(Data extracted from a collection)
-- pv_equiv track=rewrite | github.com/FlorenciaCorrea/lexer | lexer.py | a_operadores
-- ===== SOURCE A (Python) =====
-- def a_operadores(word):
-- 	s = 0
-- 	operadores = ['+','*']
-- 	for c in word:
-- 		if s == 0 and (c in operadores):
-- 			s = 1
-- 		else:
-- 			s = -1
-- 			break
-- 	return s == 1
-- ===== SOURCE B (Python) =====
-- def a_operadores(word):
-- 	chars = list(word)
-- 	return len(chars) == 1 and chars[0] in ('+', '*')
-- ===== Notes on version B (the rewrite author's own statement) =====
-- stated objective: simpler
-- what changed: Replaces the state-machine loop (running state s with break) by a direct structural predicate: materialize the characters once and test length == 1 and membership of the single char in ('+','*').
import Mathlib
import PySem

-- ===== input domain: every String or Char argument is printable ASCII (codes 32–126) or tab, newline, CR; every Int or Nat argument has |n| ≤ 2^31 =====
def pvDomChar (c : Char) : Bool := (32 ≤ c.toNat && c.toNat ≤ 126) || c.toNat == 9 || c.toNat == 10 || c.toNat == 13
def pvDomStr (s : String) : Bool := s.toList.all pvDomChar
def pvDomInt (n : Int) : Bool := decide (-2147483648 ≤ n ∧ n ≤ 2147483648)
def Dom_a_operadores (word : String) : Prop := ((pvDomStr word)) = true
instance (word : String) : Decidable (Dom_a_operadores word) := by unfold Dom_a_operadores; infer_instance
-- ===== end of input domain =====

-- B replaces A's state-machine loop by a direct length==1 + membership predicate (simpler).


-- ===== PORT A =====
-- the 'for c in word' loop with state s and break
def a_operadoresLoop (s : Int) (cs : List Char) : Int :=
  match cs with
  | [] => s
  | c :: rest =>
      if s == 0 && (c == '+' || c == '*') then a_operadoresLoop 1 rest
      else -1

def a_operadores (word : String) : Bool :=
  a_operadoresLoop 0 word.toList == 1

-- ===== PORT B =====
def a_operadores_alt (word : String) : Bool :=
  let chars := word.toList
  if chars.length == 1 then (chars.headD ' ' == '+' || chars.headD ' ' == '*')
  else false

-- ===== PRECONDITION & SPEC =====
def Spec_a_operadores (word : String) (out : Bool) : Prop := out = a_operadores_alt word
instance (word : String) (out : Bool) : Decidable (Spec_a_operadores word out) := by unfold Spec_a_operadores; infer_instance

-- ===== CLAIM (what is proved, stated in full; the proofs are below) =====
def Claim_equal_a_operadores : Prop := ∀ (word : String), Dom_a_operadores word → Spec_a_operadores word (a_operadores word)

-- ===== LEMMAS AND PROOFS =====
-- ===== VERDICT (by name: the statement is the Claim_ definition above) =====
theorem a_operadores_spec : Claim_equal_a_operadores := by
  intro word _
  unfold Spec_a_operadores a_operadores a_operadores_alt
  cases h : word.toList with
  | nil => simp [a_operadoresLoop]
  | cons c rest =>
    cases rest with
    | nil =>
      by_cases hc : c = '+' ∨ c = '*'
      · rcases hc with hc | hc <;> subst hc <;> simp [a_operadoresLoop]
      · push Not at hc
        simp [a_operadoresLoop, hc.1, hc.2]
    | cons d rest' =>
      by_cases hc : (c == '+' || c == '*') = true
      · simp [a_operadoresLoop, hc]
      · simp [a_operadoresLoop, hc]
theorem gfold (c m : Nat) (hm : 2 ≤ m) :
    (List.range' m c).foldl
      (fun acc k =>
        acc ++ [mexL ((List.range (k-1)).map (fun i => acc.getD i 0 ^^^ acc.getD (k-2-i) 0))])
      ((List.range m).map gr) = (List.range (m+c)).map gr := by
  induction c generalizing m with
  | zero => simp
  | succ c ih =>
    rw [List.range'_succ, List.foldl_cons, gStep_eq m hm, ih (m+1) (by omega),
        show m + 1 + c = m + (c+1) from by omega]

theorem gTable_eq (n : Nat) : gTable n = (List.range (max (n+1) 2)).map gr := by
  have e0 : gr 0 = 0 := gr_lt_two 0 (by norm_num)
  have e1 : gr 1 = 0 := gr_lt_two 1 (by norm_num)
  have h2 : [(0:Nat), 0] = (List.range 2).map gr := by
    rw [show List.range 2 = [0, 1] from rfl]
    simp [e0, e1]
  match n with
  | 0 =>
    unfold gTable
    simp only [Nat.zero_sub, List.range'_zero, List.foldl_nil]
    rw [h2]
    rfl
  | n+1 =>
    unfold gTable
    rw [h2, show n + 1 - 1 = n from rfl, gfold n 2 (le_refl 2),
        show max (n+1+1) 2 = 2 + n from by omega]

theorem gTable_getD (n k : Nat) (h : k ≤ n) : (gTable n).getD k 0 = gr k := by
  rw [gTable_eq]
  exact PySem.List.getD_map_range gr _ k 0 (by omega)

theorem xorG_cons (r : Nat) (rs : List Nat) : xorG (r :: rs) = gr r ^^^ xorG rs := rfl

theorem xorG_append_singleton (a : List Nat) (r : Nat) :
    xorG (a ++ [r]) = xorG a ^^^ gr r := by
  induction a with
  | nil => simp [xorG, Nat.xor_comm]
  | cons x a ih =>
    rw [List.cons_append, xorG_cons, xorG_cons, ih, Nat.xor_assoc]

theorem runsGo_xorG (l : List Int) (acc : List Nat) (cur : Nat) :
    xorG (runsGo l acc cur) = xorG acc ^^^ XA cur l := by
  induction l generalizing acc cur with
  | nil =>
    rw [XA_nil]
    by_cases hc : cur = 0
    · subst hc
      simp [runsGo, gr_lt_two 0 (by norm_num)]
    · simp [runsGo, hc, xorG_append_singleton]
  | cons v r ih =>
    by_cases hv : v = 1
    · subst hv
      rw [show runsGo (1 :: r) acc cur = runsGo r acc (cur+1) from by simp [runsGo],
          XA_one, ih]
    · rw [XA_not_one _ _ _ hv]
      by_cases hc : cur = 0
      · subst hc
        rw [show runsGo (v :: r) acc 0 = runsGo r acc 0 from by simp [runsGo, hv],
            ih, gr_lt_two 0 (by norm_num), Nat.zero_xor]
      · rw [show runsGo (v :: r) acc cur = runsGo r (acc ++ [cur]) 0 from by
              simp [runsGo, hv, hc],
            ih, xorG_append_singleton, Nat.xor_assoc]

theorem foldl_xor_eq (G : List Nat) (rs : List Nat) (a : Nat)
    (h : ∀ r ∈ rs, G.getD r 0 = gr r) :
    rs.foldl (fun a r => a ^^^ G.getD r 0) a = a ^^^ xorG rs := by
  induction rs generalizing a with
  | nil => simp [xorG]
  | cons r rs ih =>
    rw [List.foldl_cons, ih _ (fun x hx => h x (List.mem_cons_of_mem r hx)),
        h r List.mem_cons_self, xorG_cons, Nat.xor_assoc]

theorem solve_alt_eq (l : List Int) : solve_alt l = decide (XA 0 l ≠ 0) := by
  unfold solve_alt
  have hm := (PySem.List.le_foldl_max (runsGo l [] 0) 0).2
  have hx : (runsGo l [] 0).foldl
      (fun a r => a ^^^ (gTable ((runsGo l [] 0).foldl (fun a r => max a r) 0)).getD r 0) 0 =
      XA 0 l := by
    rw [foldl_xor_eq _ (runsGo l [] 0) 0 (fun r hr =>
        gTable_getD _ r (hm r hr)), Nat.zero_xor, runsGo_xorG l [] 0]
    simp [xorG]
  simp only [hx]

-- ===== VERDICT (by name: the statement is the Claim_ definition above) =====
theorem solve_spec : Claim_equal_solve := by
  intro nums _
  unfold Spec_solve
  show btGo (nums.length + 1) nums 0 = solve_alt nums
  rw [solve_alt_eq, btGo_main]
  exact Nat.lt_succ_of_le List.count_le_length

§ **Task prompt**
Across the records above, show each line containing the word "domain".

§ **Written solution**
-- ===== input domain: every String or Char argument is printable ASCII (codes 32–126) or tab, newline, CR; every Int or Nat argument has |n| ≤ 2^31 =====
-- ===== end of input domain =====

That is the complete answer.